+++ TASK INPUTS +++

-- pv_equiv track=rewrite | github.com/vigneshsabapathi/python-algorithms | bit_manipulation/gray_code_sequence_optimized.py | verify_gray_properties
-- ===== SOURCE A (Python) =====
-- def verify_gray_properties(seq: list[int], n: int) -> dict[str, bool]:
--     """Check all 5 Gray code properties."""
--     size = 1 << n
--     return {
--         "length":     len(seq) == size,
--         "range":      all(0 <= x < size for x in seq),
--         "starts_0":   seq[0] == 0,
--         "unique":     len(set(seq)) == size,
--         "adjacent":   all(bin(seq[i] ^ seq[i+1]).count("1") == 1
--                           for i in range(len(seq) - 1)),
--         "wraparound": bin(seq[-1] ^ seq[0]).count("1") == 1,
--     }
-- ===== SOURCE B (Python) =====
-- def verify_gray_properties(seq: list[int], n: int) -> dict[str, bool]:
--     """Check all 5 Gray code properties via a sort-then-scan strategy:
--     sorting replaces the hash set (distinct count = 1 + number of strictly
--     increasing adjacent pairs of the sorted list) and gives the range check
--     for free from the two ends of the sorted list."""
--     size = 1 << n
--     first, last = seq[0], seq[-1]
--     s = sorted(seq)
--     distinct = 1 + sum(1 for a, b in zip(s, s[1:]) if a != b)
--     return {
--         "length": len(seq) == size,
--         "range": s[0] >= 0 and s[-1] < size,
--         "starts_0": first == 0,
--         "unique": distinct == size,
--         "adjacent": all((a ^ b).bit_count() == 1 for a, b in zip(seq, seq[1:])),
--         "wraparound": (last ^ first).bit_count() == 1,
--     }
-- ===== Notes on version B (the rewrite author's own statement) =====
-- stated objective: alternative
-- what changed: Replaced A's hash-set/per-element comprehensions with a sort-then-scan strategy: the distinct count is 1 + the number of unequal adjacent pairs of sorted(seq), the range check reads only the two ends of the sorted list, and adjacency is checked over zip(seq, seq[1:]) instead of an index loop.
import Mathlib
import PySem

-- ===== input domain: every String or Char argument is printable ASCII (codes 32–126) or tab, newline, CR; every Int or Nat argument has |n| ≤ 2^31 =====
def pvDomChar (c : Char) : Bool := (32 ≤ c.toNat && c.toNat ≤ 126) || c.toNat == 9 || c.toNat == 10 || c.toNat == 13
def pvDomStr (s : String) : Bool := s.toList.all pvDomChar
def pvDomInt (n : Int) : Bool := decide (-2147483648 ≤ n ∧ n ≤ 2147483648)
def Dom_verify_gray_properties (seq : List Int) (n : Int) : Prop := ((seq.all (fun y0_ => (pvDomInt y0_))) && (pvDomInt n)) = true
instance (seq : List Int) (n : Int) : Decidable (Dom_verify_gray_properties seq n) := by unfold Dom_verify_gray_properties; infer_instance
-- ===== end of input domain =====

-- B replaces A's hash-set/per-element scans by sort-then-scan (distinct count and range bounds read off the sorted list); same return value, B is not claimed faster.


-- ===== PORT A =====
def verify_gray_properties (seq : List Int) (n : Int) : List (String × Bool) :=
  if n < 0 then []  -- Python: 1 << n raises ValueError for n < 0 (outside Pre_)
  else
    let size : Int := (1 : Int) <<< n.toNat
    match PySem.List.pyGet? seq 0, PySem.List.pyGet? seq (-1) with
    | some s0, some slast =>
      [("length", decide ((seq.length : Int) = size)),
       ("range", seq.all (fun x => decide (0 ≤ x ∧ x < size))),
       ("starts_0", decide (s0 = 0)),
       ("unique", decide (((PySem.Set.ofList seq).length : Int) = size)),
       ("adjacent", (PySem.List.pyRange 0 ((seq.length : Int) - 1) 1).all (fun i =>
          decide (PySem.Int.bitCount (PySem.Int.bxor (PySem.List.pyGetD seq i 0) (PySem.List.pyGetD seq (i + 1) 0)) = 1))),
       ("wraparound", decide (PySem.Int.bitCount (PySem.Int.bxor slast s0) = 1))]
    | _, _ => []  -- IndexError on empty seq (outside Pre_)

-- ===== PORT B =====
def verify_gray_properties_alt (seq : List Int) (n : Int) : List (String × Bool) :=
  if n < 0 then []  -- Python: 1 << n raises ValueError for n < 0 (outside Pre_)
  else
    let size : Int := (1 : Int) <<< n.toNat
    match PySem.List.pyGet? seq 0 with
    | none => []  -- IndexError on empty seq (outside Pre_)
    | some first =>
      match PySem.List.pyGet? seq (-1) with
      | none => []
      | some last =>
        let s := PySem.List.sorted seq (fun x => x) false
        let distinct : Int := 1 + ((s.zip s.tail).map (fun p => if p.1 ≠ p.2 then (1 : Int) else 0)).sum
        match PySem.List.pyGet? s 0 with
        | none => []  -- unreachable: sorted of a nonempty list is nonempty
        | some smin =>
          match PySem.List.pyGet? s (-1) with
          | none => []
          | some smax =>
            [("length", decide ((seq.length : Int) = size)),
             ("range", decide (0 ≤ smin) && decide (smax < size)),
             ("starts_0", decide (first = 0)),
             ("unique", decide (distinct = size)),
             ("adjacent", (seq.zip seq.tail).all (fun p => decide (PySem.Int.bitCount (PySem.Int.bxor p.1 p.2) = 1))),
             ("wraparound", decide (PySem.Int.bitCount (PySem.Int.bxor last first) = 1))]

-- ===== PRECONDITION & SPEC =====
-- Pre_ excludes exactly the inputs on which A raises: empty seq (IndexError on seq[0]) and n < 0 (ValueError on 1 << n).
def Pre_verify_gray_properties (seq : List Int) (n : Int) : Prop := seq ≠ [] ∧ 0 ≤ n
instance (seq : List Int) (n : Int) : Decidable (Pre_verify_gray_properties seq n) := by
  unfold Pre_verify_gray_properties; infer_instance
def pvWitness_verify_gray_properties : List Int × Int := ([0, 1], 1)
def Spec_verify_gray_properties (seq : List Int) (n : Int) (out : List (String × Bool)) : Prop := out = verify_gray_properties_alt seq n
instance (seq : List Int) (n : Int) (out : List (String × Bool)) : Decidable (Spec_verify_gray_properties seq n out) := by unfold Spec_verify_gray_properties; infer_instance

-- ===== CLAIM (what is proved, stated in full; the proofs are below) =====
def Claim_equal_verify_gray_properties : Prop := ∀ (seq : List Int) (n : Int), Dom_verify_gray_properties seq n → Pre_verify_gray_properties seq n → Spec_verify_gray_properties seq n (verify_gray_properties seq n)

-- ===== LEMMAS AND PROOFS =====

theorem le_getLast_of_pairwise : ∀ (l : List Int) (_ : l.Pairwise (· ≤ ·)) (hne : l ≠ []),
    ∀ y ∈ l, y ≤ l.getLast hne := by
  intro l
  induction l with
  | nil => intro _ hne; exact absurd rfl hne
  | cons x t ih =>
    intro h hne y hy
    cases t with
    | nil =>
      simp only [List.mem_singleton] at hy
      simp [hy]
    | cons z t' =>
      rw [List.getLast_cons (by simp)]
      rcases List.mem_cons.mp hy with rfl | hyt
      · exact (List.pairwise_cons.mp h).1 _ (List.getLast_mem _)
      · exact ih (List.pairwise_cons.mp h).2 (by simp) y hyt

theorem sorted_head_last_range (l : List Int) (m : Int) (t : List Int) (size : Int)
    (hs : PySem.List.sorted l (fun x => x) false = m :: t) :
    (decide (0 ≤ m) && decide ((m :: t).getLast (by simp) < size)) =
      l.all (fun x => decide (0 ≤ x ∧ x < size)) := by
  have hperm : (m :: t).Perm l := hs ▸ PySem.List.sorted_perm l (fun x => x) false
  have hpw : (m :: t).Pairwise (· ≤ ·) := by
    have := PySem.List.sorted_pairwise l (fun x => x)
    rw [hs] at this; exact this
  have hhead := PySem.List.key_head_sorted_le l (fun x => x) hs
  have hlast := le_getLast_of_pairwise (m :: t) hpw (by simp)
  rw [Bool.eq_iff_iff]
  simp only [Bool.and_eq_true, decide_eq_true_eq, List.all_eq_true]
  constructor
  · rintro ⟨h0, hL⟩ x hx
    refine ⟨le_trans h0 (hhead x hx), lt_of_le_of_lt (hlast x (hperm.mem_iff.mpr hx)) hL⟩
  · intro h
    refine ⟨(h m (hperm.subset (by simp))).1, (h _ (hperm.subset (List.getLast_mem _))).2⟩

theorem distinct_chain : ∀ (t : List Int) (x : Int), (x :: t).Pairwise (· ≤ ·) →
    1 + List.countP (fun p => decide (p.1 ≠ p.2)) ((x :: t).zip t) = (x :: t).toFinset.card := by
  intro t
  induction t with
  | nil => intro x _; simp
  | cons y t' ih =>
    intro x h
    have hxy : x ≤ y := (List.pairwise_cons.mp h).1 y (by simp)
    have hrest := ih y (List.pairwise_cons.mp h).2
    simp only [ne_eq, List.zip_cons_cons, List.countP_cons, List.toFinset_cons] at hrest ⊢
    by_cases hxe : x = y
    · subst hxe
      rw [Finset.insert_eq_self.mpr (by simp)]
      simp only [not_true_eq_false, decide_false, Bool.false_eq_true, if_false]
      omega
    · have hnotmem : x ∉ insert y t'.toFinset := by
        simp only [Finset.mem_insert, List.mem_toFinset]
        push Not
        refine ⟨hxe, fun hx' => ?_⟩
        have hyz : y ≤ x := (List.pairwise_cons.mp (List.pairwise_cons.mp h).2).1 x hx'
        exact hxe (le_antisymm hxy hyz)
      rw [Finset.card_insert_of_notMem hnotmem]
      simp only [hxe, not_false_eq_true, decide_true, if_true]
      omega

theorem setlen_eq_card (l : List Int) : (PySem.Set.ofList l).length = l.toFinset.card := by
  rw [← PySem.List.dedup_eq_ofList]
  have hnd := PySem.List.nodup_dedup l
  rw [← List.toFinset_card_of_nodup hnd]
  congr 1
  ext x
  simp only [List.mem_toFinset]
  exact PySem.List.mem_dedup l x

theorem distinct_count_eq_setlen (l : List Int) (m : Int) (t : List Int)
    (hs : PySem.List.sorted l (fun x => x) false = m :: t) :
    1 + (((m :: t).zip t).map (fun p => if p.1 ≠ p.2 then (1 : Int) else 0)).sum =
      ((PySem.Set.ofList l).length : Int) := by
  have hpw : (m :: t).Pairwise (· ≤ ·) := by
    have := PySem.List.sorted_pairwise l (fun x => x)
    rw [hs] at this; exact this
  have hperm : (m :: t).Perm l := hs ▸ PySem.List.sorted_perm l (fun x => x) false
  have hsum := PySem.List.sum_map_ite_one_zero (fun p : Int × Int => decide (p.1 ≠ p.2)) ((m :: t).zip t)
  simp only [decide_eq_true_eq] at hsum
  have hfs : (m :: t).toFinset = l.toFinset := by
    ext x
    simp only [List.mem_toFinset]
    exact hperm.mem_iff
  rw [setlen_eq_card, ← hfs, ← distinct_chain t m hpw]
  push_cast
  rw [hsum]

theorem adj_nat (d : Int → Int → Bool) : ∀ (xs : List Int) (x : Int),
    (List.range xs.length).all (fun k => d ((x :: xs).getD k 0) ((x :: xs).getD (k + 1) 0)) =
      ((x :: xs).zip xs).all (fun p => d p.1 p.2) := by
  intro xs
  induction xs with
  | nil => intro x; rfl
  | cons y t' ih =>
    intro x
    simp only [List.length_cons]
    rw [List.range_succ_eq_map, List.all_cons, List.all_map, List.zip_cons_cons, List.all_cons]
    have hcomp : ((fun k => d ((x :: y :: t').getD k 0) ((x :: y :: t').getD (k + 1) 0)) ∘ Nat.succ)
        = (fun k => d ((y :: t').getD k 0) ((y :: t').getD (k + 1) 0)) := by
      funext k; rfl
    rw [hcomp, ih y]
    rfl

theorem adj_index_eq_zip (l : List Int) :
    (PySem.List.pyRange 0 ((l.length : Int) - 1) 1).all (fun i =>
        decide (PySem.Int.bitCount (PySem.Int.bxor (PySem.List.pyGetD l i 0) (PySem.List.pyGetD l (i + 1) 0)) = 1)) =
      (l.zip l.tail).all (fun p => decide (PySem.Int.bitCount (PySem.Int.bxor p.1 p.2) = 1)) := by
  cases l with
  | nil => rfl
  | cons x xs =>
    have hlen : ((x :: xs).length : Int) - 1 = ((xs.length : Nat) : Int) := by
      simp [List.length_cons]
    rw [hlen, PySem.List.pyRange_zero_natCast, List.all_map]
    rw [List.tail_cons, ← adj_nat (fun a b => decide (PySem.Int.bitCount (PySem.Int.bxor a b) = 1)) xs x]
    congr 1
    funext k
    simp only [Function.comp_def]
    have hk : ((k : Int) + 1) = (((k + 1 : Nat)) : Int) := by push_cast; ring
    rw [hk]
    simp only [PySem.List.pyGetD_natCast]

-- ===== VERDICT (by name: the statement is the Claim_ definition above) =====
theorem verify_gray_properties_spec : Claim_equal_verify_gray_properties := by
  intro seq n _ hpre
  unfold Spec_verify_gray_properties verify_gray_properties verify_gray_properties_alt
  by_cases hn : n < 0
  · simp [hn]
  · simp only [if_neg hn]
    cases h0 : PySem.List.pyGet? seq 0 with
    | none => rfl
    | some s0 =>
      cases h1 : PySem.List.pyGet? seq (-1) with
      | none => rfl
      | some slast =>
        have hne : seq ≠ [] := hpre.1
        obtain ⟨m, t, hs⟩ : ∃ m t, PySem.List.sorted seq (fun x => x) false = m :: t := by
          rcases hsl : PySem.List.sorted seq (fun x => x) false with _ | ⟨a, b⟩
          · exact absurd ((PySem.List.sorted_eq_nil_iff _ _ _).mp hsl) hne
          · exact ⟨a, b, rfl⟩
        simp only [hs, PySem.List.pyGet?_zero_cons,
          PySem.List.pyGet?_neg_one, List.getLast?_eq_some_getLast (l := m :: t) (by simp)]
        simp only [List.cons.injEq, Prod.mk.injEq, and_true, true_and, List.tail_cons]
        refine ⟨?_, ?_, ?_⟩
        · exact (sorted_head_last_range seq m t _ hs).symm
        · rw [← distinct_count_eq_setlen seq m t hs]
          rfl
        · exact adj_index_eq_zip seq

+++

INSTRUCTIONS TO FOLLOW. From the data above, show each line that contains "pvDomChar".

RESPONSE BELOW.
def pvDomChar (c : Char) : Bool := (32 ≤ c.toNat && c.toNat ≤ 126) || c.toNat == 9 || c.toNat == 10 || c.toNat == 13
def pvDomStr (s : String) : Bool := s.toList.all pvDomChar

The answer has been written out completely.